• TASK OBJECTIVE: Using the listing below, work out how many lines include the word "limit". Only the number is to be given.
====== ENTRIES SUPPLIED ======
-- pv_equiv track=rewrite | github.com/fhgr/harvest | src/harvest/cleanup/forum_post.py | compute_common_suffix_count
-- ===== SOURCE A (Python) =====
-- def compute_common_suffix_count(post_list):
--     '''
--     Returns:
--     	int: The number of common suffix terms.
--     '''
--     confirmed_suffix_terms = []
--     for suffix_term in reversed(post_list[0].split(' ')):
--         new_suffix = ' ' + ' '.join([suffix_term] + confirmed_suffix_terms)
--         for post in post_list:
--             if not post.endswith(new_suffix):
--                 return len(confirmed_suffix_terms)
--         confirmed_suffix_terms.insert(0, suffix_term)
--
--     return len(confirmed_suffix_terms)
-- ===== SOURCE B (Python) =====
-- def compute_common_suffix_count(post_list):
--     words = [post.split(' ') for post in post_list]
--     first = words[0]
--     limit = min(len(w) for w in words) - 1
--     count = 0
--     while count < limit:
--         term = first[len(first) - 1 - count]
--         if all(w[len(w) - 1 - count] == term for w in words):
--             count += 1
--         else:
--             break
--     return count
-- ===== Notes on version B (the rewrite author's own statement) =====
-- stated objective: alternative
-- what changed: B splits every post into its word list once and extends the common suffix one word at a time, comparing a single word per post per step against a precomputed strict length bound, instead of A's per-step rebuilding of the growing ' '-joined suffix string and endswith scans over every whole post.
import Mathlib
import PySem

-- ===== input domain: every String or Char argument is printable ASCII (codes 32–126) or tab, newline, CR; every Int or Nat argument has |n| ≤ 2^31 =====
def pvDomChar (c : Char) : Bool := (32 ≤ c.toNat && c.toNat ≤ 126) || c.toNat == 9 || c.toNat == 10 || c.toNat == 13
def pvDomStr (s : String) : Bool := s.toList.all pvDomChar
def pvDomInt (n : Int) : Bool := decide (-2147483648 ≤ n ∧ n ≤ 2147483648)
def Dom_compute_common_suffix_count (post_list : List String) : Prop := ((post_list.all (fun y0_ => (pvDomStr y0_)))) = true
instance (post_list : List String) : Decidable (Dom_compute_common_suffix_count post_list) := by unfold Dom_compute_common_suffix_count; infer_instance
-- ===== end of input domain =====

-- B splits every post into its word list once and compares single words from the end
-- (each post must be strictly longer than the match), instead of A's re-built suffix
-- strings and repeated endswith scans over whole posts; objective: alternative algorithm.

-- shared helper: post.split(' ') — the separator " " is nonempty, so Str.split? is never none
def pvSplitSp (s : String) : List String := (PySem.Str.split? s " ").getD []

-- ===== PORT A =====
def pvALoop (post_list : List String) (terms : List String) (rev : List String) : Int :=
  match rev with
  | [] => (terms.length : Int)
  | suffix_term :: rest =>
    let new_suffix := " " ++ PySem.Str.join " " (suffix_term :: terms)
    if post_list.all (fun post => PySem.Str.endswith post new_suffix) then
      pvALoop post_list (suffix_term :: terms) rest
    else (terms.length : Int)

def compute_common_suffix_count (post_list : List String) : Int :=
  match post_list with
  | [] => 0  -- Python raises IndexError on []; excluded by Pre_
  | p0 :: _ => pvALoop post_list [] (pvSplitSp p0).reverse

-- ===== PORT B =====
def pvBLoop (words : List (List String)) (first : List String) (limit : Nat) (count : Nat) : Nat :=
  if h : count < limit then
    let term := first.getD (first.length - 1 - count) ""
    if words.all (fun w => w.getD (w.length - 1 - count) "" == term) then
      pvBLoop words first limit (count + 1)
    else count
  else count
termination_by limit - count
lemma aOccList_eq (s : List Int) :
    aOccList s = (PySem.Set.ofList s).flatMap
      (fun num => (runsList s).filter (fun q => decide (q.1 = num))) := by
  unfold aOccList
  have h : ∀ (acc : List (Int × Int)) (num : Int), num ∈ PySem.Set.ofList s →
      ((fun acc num => ((PySem.List.enumerate s 0).foldl (aInnerStep num ((s.length : Int) - 1)) (0, acc)).2) acc num)
        = ((fun acc num => acc ++ (runsList s).filter (fun q => decide (q.1 = num))) acc num) := by
    intro acc num _
    have h1 := foldl_aInner num s 0 0 acc
    rw [show (0 : Int) + (s.length : Int) - 1 = (s.length : Int) - 1 from by ring] at h1
    simpa [innerModel_zero] using h1
  rw [PySem.List.foldl_congr_mem (PySem.Set.ofList s) _ _ [] (fun acc num hnum => h acc num hnum),
    PySem.List.foldl_append_eq_flatMap]
  simp

lemma mem_aOccList (s : List Int) (p : Int × Int) : p ∈ aOccList s ↔ p ∈ runsList s := by
  rw [aOccList_eq]
  simp only [List.mem_flatMap, List.mem_filter, decide_eq_true_eq]
  constructor
  · rintro ⟨num, _, hp, _⟩; exact hp
  · intro hp
    exact ⟨p.1, (PySem.Set.mem_ofList _ _).mpr (mem_runsList_fst s p hp), hp, rfl⟩

lemma aOccList_ne_nil (s : List Int) (hs : s ≠ []) : aOccList s ≠ [] := by
  cases s with
  | nil => exact absurd rfl hs
  | cons x t =>
    obtain ⟨p, hp⟩ := List.exists_mem_of_ne_nil _ (runsFrom_ne_nil x 1 t)
    exact List.ne_nil_of_mem ((mem_aOccList (x :: t) p).mpr hp)
def findCommonSubSet_alt (a : String) (b : String) (size : Int) : List (List String) :=
  if size ≤ 0 then [[]]
  else if PySem.Str.len a < size ∨ PySem.Str.len b < size then []
  else
    -- a.count(c) with a 1-char needle is exactly the character count: ported as List.count
    let pairs : List (Char × Nat) :=
      (PySem.List.sorted
          (PySem.Set.inter (PySem.Set.ofList a.toList) (PySem.Set.ofList b.toList))
          (fun x => x) false).map
        (fun c => (c, min (a.toList.count c) (b.toList.count c)))
    pvCanon (PySem.Set.ofList (genAlt pairs size.toNat))

-- ===== PRECONDITION & SPEC =====
def Spec_findCommonSubSet (a : String) (b : String) (size : Int) (out : List (List String)) : Prop := out = findCommonSubSet_alt a b size
instance (a : String) (b : String) (size : Int) (out : List (List String)) : Decidable (Spec_findCommonSubSet a b size out) := by unfold Spec_findCommonSubSet; infer_instance

-- ===== CLAIM (what is proved, stated in full; the proofs are below) =====
def Claim_equal_findCommonSubSet : Prop := ∀ (a : String) (b : String) (size : Int), Dom_findCommonSubSet a b size → Spec_findCommonSubSet a b size (findCommonSubSet a b size)

-- ===== LEMMAS AND PROOFS =====

-- cap of a char in B's pair list (lookup with default 0); proof-only helper
def capOf (pairs : List (Char × Nat)) (ch : Char) : Nat := (pairs.lookup ch).getD 0

theorem pvCanon_eq_of_perm (xs ys : List (List Char)) (h : xs.Perm ys) : pvCanon xs = pvCanon ys := by
  unfold pvCanon
  rw [(PySem.List.sorted_id_eq_sorted_id_iff_perm xs ys).2 h]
======
• RESULT: 6